-- pv_equiv track=rewrite | github.com/khaimt/qa_expert | tests/test_prompt.py | extract_unmasked_chunks
-- ===== SOURCE A (Python) =====
-- from typing import List
--
-- def extract_unmasked_chunks(labels: List[int]) -> List[List[int]]:
--     """This function is used to extract unmasked chunks of integer
--     For example, labels = [-100, -100, 1, 2, 3, -100, -100, 4, 5] --> chunks = [[1,2,3], [4,5]]
--     Args:
--         labels (List[int]): list of integer containing token_id and -100
--
--     Returns:
--         List[List[int]]: list of chunk, for example: [[1,2,3], [4,5]]
--     """
--     chunks = []
--     chunk = []
--     for token_id in labels:
--         if token_id != -100:
--             chunk.append(token_id)
--         else:
--             if len(chunk) > 0:
--                 chunks.append(chunk)
--                 chunk = []
--     if len(chunk) > 0:
--         chunks.append(chunk)
--     return chunks
-- ===== SOURCE B (Python) =====
-- from typing import List
-- from itertools import groupby
--
-- def extract_unmasked_chunks(labels: List[int]) -> List[List[int]]:
--     return [list(g) for masked, g in groupby(labels, key=lambda t: t == -100) if not masked]
-- ===== Notes on version B (the rewrite author's own statement) =====
-- stated objective: idiomatic
-- what changed: Replaces the explicit chunk accumulator with end-of-loop flush by itertools.groupby run grouping followed by filtering out the masked (-100) groups.
import Mathlib
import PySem

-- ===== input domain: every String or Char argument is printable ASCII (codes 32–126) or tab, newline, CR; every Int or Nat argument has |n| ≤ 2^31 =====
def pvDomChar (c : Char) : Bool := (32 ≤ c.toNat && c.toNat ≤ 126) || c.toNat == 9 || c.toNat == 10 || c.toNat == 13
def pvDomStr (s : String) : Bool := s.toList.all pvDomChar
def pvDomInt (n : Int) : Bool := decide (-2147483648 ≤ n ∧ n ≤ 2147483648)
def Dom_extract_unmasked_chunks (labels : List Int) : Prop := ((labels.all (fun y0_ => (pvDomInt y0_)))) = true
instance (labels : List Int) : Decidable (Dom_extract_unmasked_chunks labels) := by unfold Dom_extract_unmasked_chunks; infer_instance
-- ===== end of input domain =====

-- B replaces A's explicit chunk accumulator and end-of-loop flush by groupby-style
-- run grouping followed by filtering out the masked (-100) runs (idiomatic; same cost).


-- ===== PORT A =====
-- A: one pass with accumulator pair (chunks, chunk); flush pending chunk on -100 and at the end.
def extract_unmasked_chunks (labels : List Int) : List (List Int) :=
  let s := labels.foldl
    (fun (s : List (List Int) × List Int) token_id =>
      if token_id ≠ -100 then (s.1, s.2 ++ [token_id])
      else if s.2.length > 0 then (s.1 ++ [s.2], ([] : List Int)) else s)
    ([], [])
  if s.2.length > 0 then s.1 ++ [s.2] else s.1

-- ===== PORT B =====
-- groupby(labels, key = t == -100): maximal runs of equal key, in order.
def pvRuns (l : List Int) : List (List Int) :=
  match l with
  | [] => []
  | x :: xs =>
    (x :: xs.takeWhile (fun y => decide (y = -100) == decide (x = -100)))
      :: pvRuns (xs.dropWhile (fun y => decide (y = -100) == decide (x = -100)))
termination_by l.length
decreasing_by
  simpa using Nat.lt_succ_of_le (List.length_dropWhile_le _ _)

def extract_unmasked_chunks_alt (labels : List Int) : List (List Int) :=
  (pvRuns labels).filter (fun g => !(g.head? == some (-100)))

-- ===== PRECONDITION & SPEC =====
def Spec_extract_unmasked_chunks (labels : List Int) (out : List (List Int)) : Prop := out = extract_unmasked_chunks_alt labels
instance (labels : List Int) (out : List (List Int)) : Decidable (Spec_extract_unmasked_chunks labels out) := by unfold Spec_extract_unmasked_chunks; infer_instance

-- ===== CLAIM (what is proved, stated in full; the proofs are below) =====
def Claim_equal_extract_unmasked_chunks : Prop := ∀ (labels : List Int), Dom_extract_unmasked_chunks labels → Spec_extract_unmasked_chunks labels (extract_unmasked_chunks labels)

-- ===== LEMMAS AND PROOFS =====

-- Recursive characterisation of A's loop with pending chunk `c`.
def pvG (c : List Int) (l : List Int) : List (List Int) :=
  match l with
  | [] => if c.length > 0 then [c] else []
  | t :: ts =>
    if t ≠ -100 then pvG (c ++ [t]) ts
    else if c.length > 0 then c :: pvG [] ts else pvG [] ts

def pvStep (s : List (List Int) × List Int) (token_id : Int) : List (List Int) × List Int :=
  if token_id ≠ -100 then (s.1, s.2 ++ [token_id])
  else if s.2.length > 0 then (s.1 ++ [s.2], ([] : List Int)) else s

theorem pvG_eq_fold (l : List Int) : ∀ (chunks : List (List Int)) (c : List Int),
    (if (List.foldl pvStep (chunks, c) l).2.length > 0
      then (List.foldl pvStep (chunks, c) l).1 ++ [(List.foldl pvStep (chunks, c) l).2]
      else (List.foldl pvStep (chunks, c) l).1) = chunks ++ pvG c l := by
  induction l with
  | nil =>
    intro chunks c
    simp only [List.foldl_nil, pvG]
    split <;> simp
  | cons t ts ih =>
    intro chunks c
    simp only [List.foldl_cons, pvG, pvStep]
    by_cases ht : t = -100
    · subst ht
      by_cases hc : c.length > 0
      · simp [hc, ih]
      · have hc0 : c = [] := List.eq_nil_of_length_eq_zero (by omega)
        simp [hc0, ih]
    · simp [ht, ih]

theorem extract_eq_pvG (l : List Int) : extract_unmasked_chunks l = pvG [] l := by
  have h : extract_unmasked_chunks l =
      (if (List.foldl pvStep ([], []) l).2.length > 0
        then (List.foldl pvStep ([], []) l).1 ++ [(List.foldl pvStep ([], []) l).2]
        else (List.foldl pvStep ([], []) l).1) := rfl
  rw [h, pvG_eq_fold l [] []]
  simp

-- pvG with a nonempty unmasked pending chunk swallows the unmasked prefix.
theorem pvG_pending (ts : List Int) : ∀ (c : List Int), c ≠ [] →
    pvG c ts = (c ++ ts.takeWhile (fun y => !decide (y = -100)))
      :: pvG [] (ts.dropWhile (fun y => !decide (y = -100))) := by
  induction ts with
  | nil => intro c hc; simp [pvG, List.length_pos_iff.2 hc]
  | cons t ts ih =>
    intro c hc
    by_cases ht : t = -100
    · simp [pvG, ht, List.takeWhile, List.dropWhile, List.length_pos_iff.2 hc]
    · simp only [pvG, if_pos (by exact ht), List.takeWhile, List.dropWhile,
        show (!decide (t = -100)) = true by simp [ht]]
      rw [ih (c ++ [t]) (by simp)]
      simp

theorem pvG_eq_alt (n : ℕ) : ∀ (l : List Int), l.length ≤ n → pvG [] l = extract_unmasked_chunks_alt l := by
  induction n with
  | zero =>
    intro l hl
    have : l = [] := List.eq_nil_of_length_eq_zero (Nat.le_zero.1 hl)
    simp [this, pvG, extract_unmasked_chunks_alt, pvRuns]
  | succ n ih =>
    intro l hl
    match l with
    | [] => simp [pvG, extract_unmasked_chunks_alt, pvRuns]
    | x :: xs =>
      by_cases hx : x = -100
      · -- masked run: A-style skips one element at a time, B drops the whole run
        have key : ∀ m, ∀ ys : List Int, ys.length ≤ m →
            pvG [] ((-100 : Int) :: ys) = pvG [] (ys.dropWhile (fun y => decide (y = -100))) := by
          intro m
          induction m with
          | zero => intro ys hy; simp [List.eq_nil_of_length_eq_zero (Nat.le_zero.1 hy), pvG]
          | succ m ihm =>
            intro ys hy
            match ys with
            | [] => simp [pvG]
            | y :: ys' =>
              by_cases hy' : y = -100
              · have := ihm ys' (by simpa using Nat.le_of_succ_le_succ hy)
                simp only [pvG, hy'] at this ⊢
                simp only [List.dropWhile]
                simpa using this
              · simp [pvG, List.dropWhile, hy']
        have hdw : (xs.dropWhile (fun y => decide (y = -100))).length ≤ n := by
          have := List.length_dropWhile_le (fun y => decide (y = -100)) xs
          simp only [List.length_cons] at hl
          omega
        rw [hx, key xs.length xs (le_refl _), ih _ hdw]
        have hkey : (fun y => decide (y = -100) == decide (x = -100))
            = (fun y => decide (y = -100)) := by funext y; simp [hx]
        simp only [extract_unmasked_chunks_alt, pvRuns]
        rw [List.filter_cons]
        simp
      · -- unmasked run
        have hkey : (fun y => decide (y = -100) == decide (x = -100))
            = (fun y => !decide (y = -100)) := by funext y; simp [hx]
        have hdw : (xs.dropWhile (fun y => !decide (y = -100))).length ≤ n := by
          have := List.length_dropWhile_le (fun y => !decide (y = -100)) xs
          simp only [List.length_cons] at hl
          omega
        simp only [pvG, if_pos (by exact hx), List.nil_append]
        rw [pvG_pending xs [x] (by simp), ih _ hdw]
        simp only [extract_unmasked_chunks_alt, pvRuns, hkey]
        rw [List.filter_cons]
        simp [hx]

-- ===== VERDICT (by name: the statement is the Claim_ definition above) =====
theorem extract_unmasked_chunks_spec : Claim_equal_extract_unmasked_chunks := by
  intro labels _
  show extract_unmasked_chunks labels = extract_unmasked_chunks_alt labels
  rw [extract_eq_pvG]
  exact pvG_eq_alt labels.length labels (le_refl _)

━━━━━━━━━━━━━━━━━━━━━━━━━━━━━━

• _Task details_
Select every line of the records holding the string "explicit".

• _Solution_
-- what changed: Replaces the explicit chunk accumulator with end-of-loop flush by itertools.groupby run grouping followed by filtering out the masked (-100) groups.
-- B replaces A's explicit chunk accumulator and end-of-loop flush by groupby-style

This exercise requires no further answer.